Discover more from CAFÉ ANNE
A NYC Steak House Mystery!
Plus! More Parenting Advice from Child-Free Aharon!! Wildflower Election!!!
Welcome to Issue #71 of CAFÉ ANNE!
HUGE NEWS: New York City has kicked off an election to designate an official city wildflower. The candidates, nominated by a different park board in each borough, include Butterfly Milkweed (Manhattan), Pinxter Azalea (Staten Island), Giant Sunflower (Queens), Wild Columbine (Brooklyn) and Spicebush (Bronx).
It’s important that we get this right—wildflowers are scary and out of control, and we need to designate a solid, reliable floral leader who won’t go rogue. I’m endorsing the Wild Columbine because, despite its terrifying name, it is the most domestic of the bunch. Also, it refers to itself as “a plant for the masses.” Also, it feeds hummingbirds. You can cast your vote here.

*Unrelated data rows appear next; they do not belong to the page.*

-- pv_equiv track=rewrite | github.com/pyrocko/pyrocko | src/squirrel/operators/base.py | scodes
-- ===== SOURCE A (Python) =====
-- def scodes(codes):
--     css = list(zip(*codes))
--     if sum(not all(c == cs[0] for c in cs) for cs in css) == 1:
--         return '.'.join(
--             cs[0] if all(c == cs[0] for c in cs) else '(%s)' % ','.join(cs)
--             for cs in css)
--     else:
--         return ', '.join(str(c) for c in codes)
-- ===== SOURCE B (Python) =====
-- def scodes(codes):
--     varying = set()
--     width = 0
--     first = None
--     for row in codes:
--         if first is None:
--             first = row
--             width = len(row)
--         else:
--             if len(row) < width:
--                 width = len(row)
--                 varying = {i for i in varying if i < width}
--             for i in range(width):
--                 if row[i] != first[i]:
--                     varying.add(i)
--     if len(varying) == 1:
--         (j,) = varying
--         parts = (list(first[:j])
--                  + ['(%s)' % ','.join(row[j] for row in codes)]
--                  + list(first[j + 1:width]))
--         return '.'.join(parts)
--     return ', '.join(str(c) for c in codes)
-- ===== Notes on version B (the rewrite author's own statement) =====
-- stated objective: alternative
-- what changed: B never transposes: it makes one streaming pass over the rows, maintaining a set of varying column indices and a shrinking width (truncating the set when a shorter row arrives), then, if the set is a singleton {j}, rebuilds the compact form by slicing the first row around column j, instead of materialising zip(*codes) and scanning every column tuple twice.
import Mathlib
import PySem

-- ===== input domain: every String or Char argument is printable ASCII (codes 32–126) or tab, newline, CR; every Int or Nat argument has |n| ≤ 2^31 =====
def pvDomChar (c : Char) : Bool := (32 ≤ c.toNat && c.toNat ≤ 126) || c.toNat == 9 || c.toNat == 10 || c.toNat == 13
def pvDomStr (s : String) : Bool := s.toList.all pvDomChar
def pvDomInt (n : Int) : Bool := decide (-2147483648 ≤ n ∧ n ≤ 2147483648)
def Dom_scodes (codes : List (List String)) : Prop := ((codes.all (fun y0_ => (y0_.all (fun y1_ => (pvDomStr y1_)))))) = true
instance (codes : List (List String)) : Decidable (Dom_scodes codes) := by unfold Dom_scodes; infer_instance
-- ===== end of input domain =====

-- B replaces A's transpose-and-scan-columns by a single streaming pass over the rows that
-- maintains a set of varying column indices and a shrinking width, then slices the first
-- row around the unique varying column (objective: alternative, same cost).

-- Shared model of Python's str()/repr() on a str and on a tuple of str
-- (exact on the domain: printable ASCII plus tab/newline/CR).
def pyReprStr (s : String) : String :=
  let cs := s.toList
  let q : Char := if cs.contains '\'' && !(cs.contains '"') then '"' else '\''
  String.mk ((q :: cs.flatMap (fun c =>
      if c = '\\' then ['\\', '\\']
      else if c = q then ['\\', q]
      else if c = '\t' then ['\\', 't']
      else if c = '\n' then ['\\', 'n']
      else if c = '\r' then ['\\', 'r']
      else [c])) ++ [q])

def pyStrStrList (l : List String) : String :=
  match l with
  | [x] => "(" ++ pyReprStr x ++ ",)"
  | _ => "(" ++ PySem.Str.join ", " (l.map pyReprStr) ++ ")"

-- ===== PORT A =====
-- zip(*codes): columns until the shortest row is exhausted; zip() (codes = []) is [].
def pyZipStar : List (List String) → List (List String)
  | [] => []
  | r :: rs =>
    if r.isEmpty || rs.any (·.isEmpty) then []
    else (r.headD "" :: rs.map (fun x => x.headD "")) ::
         pyZipStar (r.tail :: rs.map (·.tail))
termination_by l => (l.headD []).length
decreasing_by
  simp_all [List.isEmpty_eq_false_iff]
  cases r <;> simp_all

def scodes (codes : List (List String)) : String :=
  let css := pyZipStar codes
  if (css.map (fun cs => if cs.all (fun c => c == cs.headD "") then (0 : Nat) else 1)).sum == 1 then
    PySem.Str.join "." (css.map (fun cs =>
      if cs.all (fun c => c == cs.headD "") then cs.headD ""
      else "(" ++ PySem.Str.join "," cs ++ ")"))
  else
    PySem.Str.join ", " (codes.map pyStrStrList)

-- ===== PORT B =====
-- the for-loop of Source B after the first row (first fixed): state = (width, varying);
-- row[i] is row.getD i "" (safe: i < width ≤ len(row)); the set comprehension
-- '{i for i in varying if i < width}' is the filter; set.add is PySem.Set.add.
def bLoop (first : List String) : List (List String) → Nat → PySem.Set Nat → Nat × PySem.Set Nat
  | [], width, varying => (width, varying)
  | row :: rs, width, varying =>
    let width' := if row.length < width then row.length else width
    let varying' := if row.length < width then varying.filter (fun i => decide (i < width')) else varying
    let varying'' := (List.range width').foldl
        (fun v i => if !(row.getD i "" == first.getD i "") then PySem.Set.add v i else v) varying'
    bLoop first rs width' varying''

def scodes_alt (codes : List (List String)) : String :=
  match codes with
  | [] => PySem.Str.join ", " (codes.map pyStrStrList)   -- len(varying)==0, fallback ('')
  | first :: rest =>
    let wv := bLoop first rest first.length PySem.Set.empty
    match wv.2 with
    | [j] =>
      -- first[:j] = take j, first[j+1:width] = (take width).drop (j+1) (PySem.List.slice_natCast)
      PySem.Str.join "."
        (first.take j
          ++ ["(" ++ PySem.Str.join "," (codes.map (fun row => row.getD j "")) ++ ")"]
          ++ (first.take wv.1).drop (j + 1))
    | _ => PySem.Str.join ", " (codes.map pyStrStrList)

-- ===== PRECONDITION & SPEC =====
def Spec_scodes (codes : List (List String)) (out : String) : Prop := out = scodes_alt codes
instance (codes : List (List String)) (out : String) : Decidable (Spec_scodes codes out) := by unfold Spec_scodes; infer_instance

In other news, Secret-Elevator-in-the-Empire-State-Building shoutouts to new paid subscribers Laura E., Kathy C. and the mysterious JTMail. Thank you for your support, which ensures CAFÉ ANNE stays paywall free and available to everyone, everywhere, all the time.
I am very excited for this week’s issue, of course. We’ve got a guest post from child-free Aharon dishing out more parenting advice. PLUS, the first installment in my NYC steakhouse investigation.
Parenting Advice From Child-Free Aharon!
Last issue's feature story, "Parenting Advice From Child-Free New Yorkers,” generated a lot of feedback. But nothing spurred as many comments as the suggestions from my child-free friend Aharon, whose tips included gems such as, “Let the baby have a latte. What could go wrong?"
Reader Mark D. in Minnesota suggested that Aharon get a guest post to expound on his parenting ideas. Great idea! I was very happy when Aharon accepted the invitation, and submitted the following essay. Please enjoy!
People often come up to me and say, “Aharon, when will you write something for CAFÉ ANNE?”
I respond, “When Anne asks me nicely.”
Also: “This is a voting booth/public restroom. Some privacy, please.”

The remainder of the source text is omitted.